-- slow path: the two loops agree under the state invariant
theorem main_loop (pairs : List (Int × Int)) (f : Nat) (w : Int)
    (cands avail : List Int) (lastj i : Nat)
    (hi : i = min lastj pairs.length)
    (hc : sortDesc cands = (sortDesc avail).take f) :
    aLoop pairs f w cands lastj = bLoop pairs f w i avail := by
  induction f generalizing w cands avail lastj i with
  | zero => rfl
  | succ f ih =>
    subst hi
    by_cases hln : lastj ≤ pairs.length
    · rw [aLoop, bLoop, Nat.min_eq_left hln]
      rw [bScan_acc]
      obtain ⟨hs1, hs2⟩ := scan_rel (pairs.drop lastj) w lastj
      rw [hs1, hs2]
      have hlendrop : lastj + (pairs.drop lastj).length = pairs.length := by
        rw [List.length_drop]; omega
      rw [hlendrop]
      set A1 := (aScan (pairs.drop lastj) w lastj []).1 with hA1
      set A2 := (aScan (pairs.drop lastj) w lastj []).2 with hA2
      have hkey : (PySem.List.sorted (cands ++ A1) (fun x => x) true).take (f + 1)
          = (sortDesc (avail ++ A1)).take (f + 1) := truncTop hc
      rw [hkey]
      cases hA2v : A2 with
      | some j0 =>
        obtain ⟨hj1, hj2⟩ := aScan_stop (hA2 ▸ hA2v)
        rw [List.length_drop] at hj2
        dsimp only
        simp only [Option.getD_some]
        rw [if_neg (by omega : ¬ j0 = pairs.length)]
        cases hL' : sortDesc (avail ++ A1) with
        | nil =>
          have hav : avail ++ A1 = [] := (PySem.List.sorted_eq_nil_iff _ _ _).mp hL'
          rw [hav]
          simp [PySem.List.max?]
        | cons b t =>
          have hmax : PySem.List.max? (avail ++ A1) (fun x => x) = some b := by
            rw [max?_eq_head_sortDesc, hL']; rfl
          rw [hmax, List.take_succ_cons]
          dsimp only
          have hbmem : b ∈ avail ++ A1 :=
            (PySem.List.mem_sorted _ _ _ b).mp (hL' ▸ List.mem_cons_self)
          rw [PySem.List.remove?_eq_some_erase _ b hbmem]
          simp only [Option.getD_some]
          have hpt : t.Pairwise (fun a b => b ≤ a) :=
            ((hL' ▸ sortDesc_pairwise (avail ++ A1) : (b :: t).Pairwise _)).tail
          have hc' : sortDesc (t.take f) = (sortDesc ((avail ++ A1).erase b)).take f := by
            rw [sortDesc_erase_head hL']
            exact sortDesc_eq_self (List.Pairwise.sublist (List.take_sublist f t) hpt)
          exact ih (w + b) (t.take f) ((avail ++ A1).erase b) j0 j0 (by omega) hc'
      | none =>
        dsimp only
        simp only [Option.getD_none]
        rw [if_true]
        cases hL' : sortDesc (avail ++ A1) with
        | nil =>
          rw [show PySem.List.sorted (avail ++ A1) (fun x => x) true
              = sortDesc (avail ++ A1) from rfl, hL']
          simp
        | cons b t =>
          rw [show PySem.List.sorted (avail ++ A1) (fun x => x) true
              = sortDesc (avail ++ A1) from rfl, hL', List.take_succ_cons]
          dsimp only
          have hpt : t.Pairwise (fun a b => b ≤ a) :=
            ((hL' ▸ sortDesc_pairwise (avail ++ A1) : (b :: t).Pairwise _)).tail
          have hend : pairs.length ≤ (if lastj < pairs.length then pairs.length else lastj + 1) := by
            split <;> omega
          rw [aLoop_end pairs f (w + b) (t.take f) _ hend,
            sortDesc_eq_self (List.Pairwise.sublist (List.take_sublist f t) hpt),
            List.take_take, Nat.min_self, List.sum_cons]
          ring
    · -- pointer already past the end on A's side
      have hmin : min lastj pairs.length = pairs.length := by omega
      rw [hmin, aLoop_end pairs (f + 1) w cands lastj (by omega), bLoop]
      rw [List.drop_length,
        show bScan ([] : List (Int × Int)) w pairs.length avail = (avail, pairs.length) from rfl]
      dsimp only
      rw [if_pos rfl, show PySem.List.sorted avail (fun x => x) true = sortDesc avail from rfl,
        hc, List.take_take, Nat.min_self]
________________________________________
- Task to complete
Please return all of the entries above, exactly and completely.

- Reply
-- slow path: the two loops agree under the state invariant
theorem main_loop (pairs : List (Int × Int)) (f : Nat) (w : Int)
    (cands avail : List Int) (lastj i : Nat)
    (hi : i = min lastj pairs.length)
    (hc : sortDesc cands = (sortDesc avail).take f) :
    aLoop pairs f w cands lastj = bLoop pairs f w i avail := by
  induction f generalizing w cands avail lastj i with
  | zero => rfl
  | succ f ih =>
    subst hi
    by_cases hln : lastj ≤ pairs.length
    · rw [aLoop, bLoop, Nat.min_eq_left hln]
      rw [bScan_acc]
      obtain ⟨hs1, hs2⟩ := scan_rel (pairs.drop lastj) w lastj
      rw [hs1, hs2]
      have hlendrop : lastj + (pairs.drop lastj).length = pairs.length := by
        rw [List.length_drop]; omega
      rw [hlendrop]
      set A1 := (aScan (pairs.drop lastj) w lastj []).1 with hA1
      set A2 := (aScan (pairs.drop lastj) w lastj []).2 with hA2
      have hkey : (PySem.List.sorted (cands ++ A1) (fun x => x) true).take (f + 1)
          = (sortDesc (avail ++ A1)).take (f + 1) := truncTop hc
      rw [hkey]
      cases hA2v : A2 with
      | some j0 =>
        obtain ⟨hj1, hj2⟩ := aScan_stop (hA2 ▸ hA2v)
        rw [List.length_drop] at hj2
        dsimp only
        simp only [Option.getD_some]
        rw [if_neg (by omega : ¬ j0 = pairs.length)]
        cases hL' : sortDesc (avail ++ A1) with
        | nil =>
          have hav : avail ++ A1 = [] := (PySem.List.sorted_eq_nil_iff _ _ _).mp hL'
          rw [hav]
          simp [PySem.List.max?]
        | cons b t =>
          have hmax : PySem.List.max? (avail ++ A1) (fun x => x) = some b := by
            rw [max?_eq_head_sortDesc, hL']; rfl
          rw [hmax, List.take_succ_cons]
          dsimp only
          have hbmem : b ∈ avail ++ A1 :=
            (PySem.List.mem_sorted _ _ _ b).mp (hL' ▸ List.mem_cons_self)
          rw [PySem.List.remove?_eq_some_erase _ b hbmem]
          simp only [Option.getD_some]
          have hpt : t.Pairwise (fun a b => b ≤ a) :=
            ((hL' ▸ sortDesc_pairwise (avail ++ A1) : (b :: t).Pairwise _)).tail
          have hc' : sortDesc (t.take f) = (sortDesc ((avail ++ A1).erase b)).take f := by
            rw [sortDesc_erase_head hL']
            exact sortDesc_eq_self (List.Pairwise.sublist (List.take_sublist f t) hpt)
          exact ih (w + b) (t.take f) ((avail ++ A1).erase b) j0 j0 (by omega) hc'
      | none =>
        dsimp only
        simp only [Option.getD_none]
        rw [if_true]
        cases hL' : sortDesc (avail ++ A1) with
        | nil =>
          rw [show PySem.List.sorted (avail ++ A1) (fun x => x) true
              = sortDesc (avail ++ A1) from rfl, hL']
          simp
        | cons b t =>
          rw [show PySem.List.sorted (avail ++ A1) (fun x => x) true
              = sortDesc (avail ++ A1) from rfl, hL', List.take_succ_cons]
          dsimp only
          have hpt : t.Pairwise (fun a b => b ≤ a) :=
            ((hL' ▸ sortDesc_pairwise (avail ++ A1) : (b :: t).Pairwise _)).tail
          have hend : pairs.length ≤ (if lastj < pairs.length then pairs.length else lastj + 1) := by
            split <;> omega
          rw [aLoop_end pairs f (w + b) (t.take f) _ hend,
            sortDesc_eq_self (List.Pairwise.sublist (List.take_sublist f t) hpt),
            List.take_take, Nat.min_self, List.sum_cons]
          ring
    · -- pointer already past the end on A's side
      have hmin : min lastj pairs.length = pairs.length := by omega
      rw [hmin, aLoop_end pairs (f + 1) w cands lastj (by omega), bLoop]
      rw [List.drop_length,
        show bScan ([] : List (Int × Int)) w pairs.length avail = (avail, pairs.length) from rfl]
      dsimp only
      rw [if_pos rfl, show PySem.List.sorted avail (fun x => x) true = sortDesc avail from rfl,
        hc, List.take_take, Nat.min_self]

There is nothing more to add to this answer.